The storage unit 16 stores, for example, information regarding the processing of estimating a state transition probability between data sets. The storage unit 16 stores, for example, the data sets used for the processing of estimating the state transition probability. The storage unit 16 stores, for example, the state transition probability for each of attributes. In a case where the data set includes pieces of health-related data, the storage unit 16 stores, for example, a state transition probability between pieces of health-related data for each of the attributes. The storage unit 16 stores, for example, the estimation model. The estimation model may be stored in a storage means outside the data estimation device 10.

The terminal device 20 is, for example, a terminal device that accesses the data estimation device 10 and is used for the processing of estimating the state transition probability between the data sets. The terminal device 20 acquires, for example, an estimation result of a state transition probability between data sets from the output unit 15 of the data estimation device 10. In a case where the data set includes pieces of health-related data, the terminal device 20 acquires, for example, a state transition probability between pieces of health-related data of different age groups. The terminal device 20 outputs the estimation result of the state transition probability between the data sets to, for example, a display device (not illustrated).

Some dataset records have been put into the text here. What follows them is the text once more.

-- pv_equiv track=rewrite | github.com/vosslab/bkchem-oasa | tools/calibrate_glyph_model.py | _split_glyphs_by_gap
-- ===== SOURCE A (Python) =====
-- def _split_glyphs_by_gap(
-- 		runs: list[tuple[int, int]],
-- 		min_gap_px: int = 2) -> list[tuple[int, int]]:
-- 	"""Merge adjacent column runs and split by gaps to isolate glyphs."""
-- 	if not runs:
-- 		return []
-- 	merged = [runs[0]]
-- 	for start, end in runs[1:]:
-- 		prev_start, prev_end = merged[-1]
-- 		# If gap between runs is small, merge them (they're part of same glyph)
-- 		if start - prev_end <= min_gap_px:
-- 			merged[-1] = (prev_start, end)
-- 		else:
-- 			merged.append((start, end))
-- 	return merged
-- ===== SOURCE B (Python) =====
-- def _split_glyphs_by_gap(
-- 		runs: list[tuple[int, int]],
-- 		min_gap_px: int = 2) -> list[tuple[int, int]]:
-- 	"""Merge adjacent column runs and split by gaps to isolate glyphs."""
-- 	if not runs:
-- 		return []
-- 	n = len(runs)
-- 	# Phase 1: indices where a new group begins (a big gap to the previous run).
-- 	starts = [0] + [i for i in range(1, n)
-- 	                if runs[i][0] - runs[i - 1][1] > min_gap_px]
-- 	# Phase 2: each group spans from one boundary to the next; emit its extent.
-- 	ends = starts[1:] + [n]
-- 	return [(runs[a][0], runs[b - 1][1]) for a, b in zip(starts, ends)]
-- ===== Notes on version B (the rewrite author's own statement) =====
-- stated objective: alternative
-- what changed: B is a two-phase boundaries-then-collect rewrite: a first pass over index pairs collects the indices where a new group starts (gap to the immediate predecessor exceeds min_gap_px), then a comprehension zips consecutive boundaries and emits (first run's start, last run's end) per group, instead of A's single pass that appends and repeatedly rewrites merged[-1].
import Mathlib
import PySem

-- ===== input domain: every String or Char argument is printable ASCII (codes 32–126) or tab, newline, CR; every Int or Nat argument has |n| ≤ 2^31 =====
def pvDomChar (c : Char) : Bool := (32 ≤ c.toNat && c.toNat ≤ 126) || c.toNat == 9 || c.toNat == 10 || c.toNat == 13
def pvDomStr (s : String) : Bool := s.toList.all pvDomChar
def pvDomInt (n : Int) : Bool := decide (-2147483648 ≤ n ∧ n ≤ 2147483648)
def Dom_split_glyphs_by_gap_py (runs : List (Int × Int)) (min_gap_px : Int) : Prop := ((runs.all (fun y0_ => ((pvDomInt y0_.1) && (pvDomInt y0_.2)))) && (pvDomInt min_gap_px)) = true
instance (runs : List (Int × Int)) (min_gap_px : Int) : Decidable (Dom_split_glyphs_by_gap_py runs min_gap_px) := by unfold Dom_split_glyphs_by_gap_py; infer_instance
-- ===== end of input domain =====

-- B replaces A's append-and-mutate-last single pass by a two-phase boundaries-then-collect
-- structure: first the list of indices where a new group starts, then one output pair per
-- pair of consecutive boundaries (objective: alternative, same cost).

-- ===== PORT A =====
-- A: merged starts as [runs[0]]; each further run either rewrites merged's last element or appends.
def split_glyphs_by_gap_py (runs : List (Int × Int)) (min_gap_px : Int) : List (Int × Int) :=
  match runs with
  | [] => []
  | r0 :: rest =>
    rest.foldl (fun merged r =>
      match merged.getLast? with
      | some (prev_start, prev_end) =>
        if r.1 - prev_end ≤ min_gap_px then
          merged.dropLast ++ [(prev_start, r.2)]
        else
          merged ++ [r]
      | none => merged ++ [r]  -- unreachable: merged is never empty
      ) [r0]

-- ===== PORT B =====
-- B: phase 1 collects the group-start indices, phase 2 zips consecutive boundaries and
-- emits one (first run's start, last run's end) per group.  Every index fed to pyGetD is
-- in range (starts ⊆ [0, n), ends ⊆ [1, n]), so pyGetD is exact for Python's runs[i].
def split_glyphs_by_gap_py_alt (runs : List (Int × Int)) (min_gap_px : Int) : List (Int × Int) :=
  match runs with
  | [] => []
  | _ :: _ =>
    let n : Int := runs.length
    let starts : List Int := 0 :: (PySem.List.pyRange 1 n 1).filter
        (fun i => decide (min_gap_px <
          (PySem.List.pyGetD runs i (0, 0)).1 - (PySem.List.pyGetD runs (i - 1) (0, 0)).2))
    let ends : List Int := starts.tail ++ [n]   -- starts[1:] + [n]; starts is nonempty
    (starts.zip ends).map (fun p =>
      ((PySem.List.pyGetD runs p.1 (0, 0)).1, (PySem.List.pyGetD runs (p.2 - 1) (0, 0)).2))

-- ===== PRECONDITION & SPEC =====
def Spec_split_glyphs_by_gap_py (runs : List (Int × Int)) (min_gap_px : Int) (out : List (Int × Int)) : Prop := out = split_glyphs_by_gap_py_alt runs min_gap_px
instance (runs : List (Int × Int)) (min_gap_px : Int) (out : List (Int × Int)) : Decidable (Spec_split_glyphs_by_gap_py runs min_gap_px out) := by unfold Spec_split_glyphs_by_gap_py; infer_instance

-- ===== CLAIM (what is proved, stated in full; the proofs are below) =====
def Claim_equal_split_glyphs_by_gap_py : Prop := ∀ (runs : List (Int × Int)) (min_gap_px : Int), Dom_split_glyphs_by_gap_py runs min_gap_px → Spec_split_glyphs_by_gap_py runs min_gap_px (split_glyphs_by_gap_py runs min_gap_px)

-- ===== LEMMAS AND PROOFS =====

-- Common recursive characterisation: one emitted pair per gap-connected group,
-- (s, e) = open group's start and the previous run's end.
def sAltGo (g : Int) : Int → Int → List (Int × Int) → List (Int × Int)
  | s, e, [] => [(s, e)]
  | s, e, (a, b) :: rest =>
    if a - e ≤ g then sAltGo g s b rest
    else (s, e) :: sAltGo g a b rest

-- Invariant of A's loop: with accumulated output acc and open group (s,e) at the end,
-- the rest of the fold appends exactly the groups for the remaining runs.
theorem splitA_invariant (g : Int) (rest : List (Int × Int)) :
    ∀ (acc : List (Int × Int)) (s e : Int),
    rest.foldl (fun merged r =>
      match merged.getLast? with
      | some (prev_start, prev_end) =>
        if r.1 - prev_end ≤ g then merged.dropLast ++ [(prev_start, r.2)]
        else merged ++ [r]
      | none => merged ++ [r]) (acc ++ [(s, e)])
    = acc ++ sAltGo g s e rest := by
  induction rest with
  | nil => intro acc s e; simp [sAltGo]
  | cons hd tl ih =>
    intro acc s e
    obtain ⟨a, b⟩ := hd
    simp only [List.foldl_cons, List.getLast?_concat, sAltGo]
    by_cases h : a - e ≤ g
    · rw [if_pos h, if_pos h, List.dropLast_concat]
      exact ih acc s b
    · rw [if_neg h, if_neg h]
      have := ih (acc ++ [(s, e)]) a b
      simpa using this

-- B-side Nat rendering: the break-index predicate and the boundary list.
def bCond (rs : List (Int × Int)) (g : Int) (i : Nat) : Bool :=
  decide (g < (rs.getD i (0, 0)).1 - (rs.getD (i - 1) (0, 0)).2)

def bCuts (rs : List (Int × Int)) (g : Int) : List Nat :=
  (List.range' 1 (rs.length - 1)).filter (bCond rs g)

theorem bCuts_ge_one (rs : List (Int × Int)) (g : Int) : ∀ t ∈ bCuts rs g, 1 ≤ t := by
  intro t ht
  exact (List.mem_range'_1.mp (List.mem_of_mem_filter ht)).1

-- Collecting phase 2 recursively over the boundary list.
def bGo (rs : List (Int × Int)) : Nat → List Nat → List (Int × Int)
  | c, [] => [((rs.getD c (0, 0)).1, (rs.getD (rs.length - 1) (0, 0)).2)]
  | c, t :: T => ((rs.getD c (0, 0)).1, (rs.getD (t - 1) (0, 0)).2) :: bGo rs t T

def setHeadFst (s : Int) : List (Int × Int) → List (Int × Int)
  | [] => []
  | (_, y) :: t => (s, y) :: t

-- zip-of-boundaries = bGo
theorem zip_map_eq_bGo (rs : List (Int × Int)) (T : List Nat) :
    ∀ c : Nat,
    ((c :: T).zip (T ++ [rs.length])).map
      (fun p => ((rs.getD p.1 (0, 0)).1, (rs.getD (p.2 - 1) (0, 0)).2))
    = bGo rs c T := by
  induction T with
  | nil => intro c; simp [bGo]
  | cons t T ih =>
    intro c
    rw [List.cons_append, List.zip_cons_cons, List.map_cons, ih t]
    rfl

theorem bridge_alt (runs : List (Int × Int)) (g : Int) (h : runs ≠ []) :
    split_glyphs_by_gap_py_alt runs g = bGo runs 0 (bCuts runs g) := by
  obtain ⟨r, rest, rfl⟩ : ∃ r rest, runs = r :: rest := by
    cases runs with
    | nil => exact absurd rfl h
    | cons a l => exact ⟨a, l, rfl⟩
  have key1 : PySem.List.pyRange 1 (((r :: rest).length : Int)) 1
      = (List.range' 1 ((r :: rest).length - 1)).map (fun (k : Nat) => (k : Int)) := by
    rw [PySem.List.pyRange_one, List.range'_eq_map_range, List.map_map]
    rw [show (((r :: rest).length : Int) - 1).toNat = (r :: rest).length - 1 from by omega]
    apply List.map_congr_left
    intro a _
    simp only [Function.comp_apply]
    push_cast
    ring
  have key2 : ((PySem.List.pyRange 1 (((r :: rest).length : Int)) 1).filter
        (fun i => decide (g < (PySem.List.pyGetD (r :: rest) i (0, 0)).1
          - (PySem.List.pyGetD (r :: rest) (i - 1) (0, 0)).2)))
      = (bCuts (r :: rest) g).map (fun (k : Nat) => (k : Int)) := by
    rw [key1, List.filter_map]
    unfold bCuts
    refine congrArg _ ?_
    apply List.filter_congr
    intro i hi
    have h1 : 1 ≤ i := (List.mem_range'_1.mp hi).1
    show decide (g < (PySem.List.pyGetD (r :: rest) (i : Int) (0, 0)).1
        - (PySem.List.pyGetD (r :: rest) ((i : Int) - 1) (0, 0)).2) = bCond (r :: rest) g i
    rw [show ((i : Int) - 1) = ((i - 1 : Nat) : Int) from by omega]
    unfold bCond
    simp
  show ((0 :: (PySem.List.pyRange 1 (((r :: rest).length : Int)) 1).filter
        (fun i => decide (g < (PySem.List.pyGetD (r :: rest) i (0, 0)).1
          - (PySem.List.pyGetD (r :: rest) (i - 1) (0, 0)).2))).zip
        (((0 :: (PySem.List.pyRange 1 (((r :: rest).length : Int)) 1).filter
        (fun i => decide (g < (PySem.List.pyGetD (r :: rest) i (0, 0)).1
          - (PySem.List.pyGetD (r :: rest) (i - 1) (0, 0)).2))).tail) ++ [((r :: rest).length : Int)])).map
      (fun p => ((PySem.List.pyGetD (r :: rest) p.1 (0, 0)).1,
                 (PySem.List.pyGetD (r :: rest) (p.2 - 1) (0, 0)).2))
    = bGo (r :: rest) 0 (bCuts (r :: rest) g)
  rw [key2, List.tail_cons,
      show ((0 : Int) :: (bCuts (r :: rest) g).map (fun (k : Nat) => (k : Int)))
        = (0 :: bCuts (r :: rest) g).map (fun (k : Nat) => (k : Int)) from by simp,
      show ((bCuts (r :: rest) g).map (fun (k : Nat) => (k : Int)) ++ [((r :: rest).length : Int)])
        = (bCuts (r :: rest) g ++ [(r :: rest).length]).map (fun (k : Nat) => (k : Int)) from by simp,
      List.zip_map, List.map_map]
  refine (List.map_congr_left ?_).trans (zip_map_eq_bGo (r :: rest) (bCuts (r :: rest) g) 0)
  intro p hp
  obtain ⟨p1, p2⟩ := p
  have hmem := List.of_mem_zip hp
  have h2 : 1 ≤ p2 := by
    rcases List.mem_append.mp hmem.2 with h' | h'
    · exact bCuts_ge_one (r :: rest) g p2 h'
    · simp only [List.mem_singleton] at h'
      rw [h']
      simp
  simp only [Function.comp_apply, Prod.map_apply]
  rw [show ((p2 : Int) - 1) = ((p2 - 1 : Nat) : Int) from by omega]
  simp

theorem sAltGo_setHeadFst (g e s s' : Int) (rest : List (Int × Int)) :
    sAltGo g s e rest = setHeadFst s (sAltGo g s' e rest) := by
  induction rest generalizing s s' e with
  | nil => simp [sAltGo, setHeadFst]
  | cons hd tl ih =>
    obtain ⟨a, b⟩ := hd
    simp only [sAltGo]
    by_cases h : a - e ≤ g
    · rw [if_pos h, if_pos h]; exact ih b s s'
    · rw [if_neg h, if_neg h]; simp [setHeadFst]

-- shifting bGo past a cons
theorem bGo_shift (r0 : Int × Int) (small : List (Int × Int)) (hs : small ≠ [])
    (T : List Nat) (hT : ∀ t ∈ T, 1 ≤ t) :
    ∀ c : Nat, bGo (r0 :: small) (c + 1) (T.map (· + 1)) = bGo small c T := by
  induction T with
  | nil =>
    intro c
    simp only [List.map_nil, bGo, List.getD_cons_succ]
    have : (r0 :: small).length - 1 = (small.length - 1) + 1 := by
      cases small with | nil => exact absurd rfl hs | cons a l => simp
    rw [this, List.getD_cons_succ]
  | cons t T ih =>
    intro c
    have ht : 1 ≤ t := hT t (by simp)
    have hT' : ∀ t ∈ T, 1 ≤ t := fun x hx => hT x (by simp [hx])
    simp only [List.map_cons, bGo, List.getD_cons_succ]
    have h1 : t + 1 - 1 = (t - 1) + 1 := by omega
    rw [h1, List.getD_cons_succ, ih hT' t]

theorem bGo_shift_zero (r0 : Int × Int) (small : List (Int × Int)) (hs : small ≠ [])
    (T : List Nat) (hT : ∀ t ∈ T, 1 ≤ t) :
    bGo (r0 :: small) 0 (T.map (· + 1)) = setHeadFst r0.1 (bGo small 0 T) := by
  cases T with
  | nil =>
    simp only [List.map_nil, bGo, List.getD_cons_zero, setHeadFst]
    have : (r0 :: small).length - 1 = (small.length - 1) + 1 := by
      cases small with | nil => exact absurd rfl hs | cons a l => simp
    rw [this, List.getD_cons_succ]
  | cons t T =>
    have ht : 1 ≤ t := hT t (by simp)
    have hT' : ∀ x ∈ T, 1 ≤ x := fun x hx => hT x (by simp [hx])
    simp only [List.map_cons, bGo, List.getD_cons_zero, setHeadFst]
    have h1 : t + 1 - 1 = (t - 1) + 1 := by omega
    rw [h1, List.getD_cons_succ, bGo_shift r0 small hs T hT' t]

-- cuts of a cons: the first possible break plus the shifted cuts of the tail
theorem bCuts_cons (r0 x : Int × Int) (tl : List (Int × Int)) (g : Int) :
    bCuts (r0 :: x :: tl) g
      = (if bCond (r0 :: x :: tl) g 1 then [1] else [])
        ++ (bCuts (x :: tl) g).map (· + 1) := by
  unfold bCuts
  rw [show (r0 :: x :: tl).length - 1 = tl.length + 1 from by simp, List.range'_succ]
  have hshift : List.range' 2 tl.length = (List.range' 1 tl.length).map (· + 1) :=
    List.range'_succ_left
  rw [List.filter_cons, hshift, List.filter_map]
  have hcong : (List.range' 1 tl.length).filter ((bCond (r0 :: x :: tl) g) ∘ (· + 1))
      = (List.range' 1 tl.length).filter (bCond (x :: tl) g) := by
    apply List.filter_congr
    intro i hi
    have h1 : 1 ≤ i := (List.mem_range'_1.mp hi).1
    obtain ⟨j, rfl⟩ : ∃ j, i = j + 1 := ⟨i - 1, by omega⟩
    show bCond (r0 :: x :: tl) g (j + 1 + 1) = bCond (x :: tl) g (j + 1)
    unfold bCond
    simp
  rw [hcong, show (x :: tl).length - 1 = tl.length from by simp]
  by_cases hb : bCond (r0 :: x :: tl) g 1
  · simp [hb]
  · simp [hb]

theorem main_eq (g : Int) (rest : List (Int × Int)) :
    ∀ r0 : Int × Int, bGo (r0 :: rest) 0 (bCuts (r0 :: rest) g) = sAltGo g r0.1 r0.2 rest := by
  induction rest with
  | nil =>
    intro r0
    simp [bCuts, bGo, sAltGo]
  | cons hd tl ih =>
    intro r0
    obtain ⟨a, b⟩ := hd
    obtain ⟨s, e⟩ := r0
    have hge := bCuts_ge_one ((a, b) :: tl) g
    rw [bCuts_cons (s, e) (a, b) tl g]
    have hb : bCond ((s, e) :: (a, b) :: tl) g 1 = decide (g < a - e) := by
      unfold bCond
      rfl
    simp only [sAltGo]
    by_cases h : a - e ≤ g
    · have hbf : bCond ((s, e) :: (a, b) :: tl) g 1 = false := by
        rw [hb]; simp; omega
      rw [hbf, if_neg (by simp), List.nil_append,
          bGo_shift_zero (s, e) ((a, b) :: tl) (by simp) _ hge, ih (a, b),
          if_pos h]
      exact (sAltGo_setHeadFst g b s a tl).symm
    · have hbt : bCond ((s, e) :: (a, b) :: tl) g 1 = true := by
        rw [hb]; simp; omega
      rw [hbt, if_pos rfl, if_neg h, List.singleton_append]
      simp only [bGo]
      have h2 : bGo ((s, e) :: (a, b) :: tl) 1 ((bCuts ((a, b) :: tl) g).map (· + 1))
          = bGo ((a, b) :: tl) 0 (bCuts ((a, b) :: tl) g) :=
        bGo_shift (s, e) ((a, b) :: tl) (by simp) _ hge 0
      rw [h2, ih (a, b)]
      rfl

-- ===== VERDICT (by name: the statement is the Claim_ definition above) =====
theorem split_glyphs_by_gap_py_spec : Claim_equal_split_glyphs_by_gap_py := by
  intro runs g _
  unfold Spec_split_glyphs_by_gap_py
  match runs with
  | [] => rfl
  | r0 :: rest =>
    rw [bridge_alt _ g (by simp), main_eq g rest r0]
    show split_glyphs_by_gap_py (r0 :: rest) g = _
    unfold split_glyphs_by_gap_py
    simpa using splitA_invariant g rest [] r0.1 r0.2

The terminal device 20 acquires, for example, an estimation result of a transition destination of data from the output unit 15 of the data estimation device 10. In a case where the data set includes pieces of health-related data, the terminal device 20 acquires, for example, an estimation result of health-related data in a case where the age of a target person has increased. The terminal device 20 outputs the estimation result of the transition destination of the data to, for example, a display device (not illustrated).

The terminal device 20 acquires, for example, an attribute of data that is a target of estimation of a transition destination, the data being input by an operation of an operator. Then, the terminal device 20 outputs the attribute of the data that is the target of estimation of the transition destination to the acquisition unit 11 of the data estimation device 10, for example. In addition, when the data that is the target of estimation of the transition destination is input to the terminal device 20, the terminal device 20 outputs the data that is the target of estimation of the transition destination to, for example, the acquisition unit 11 of the data estimation device 10.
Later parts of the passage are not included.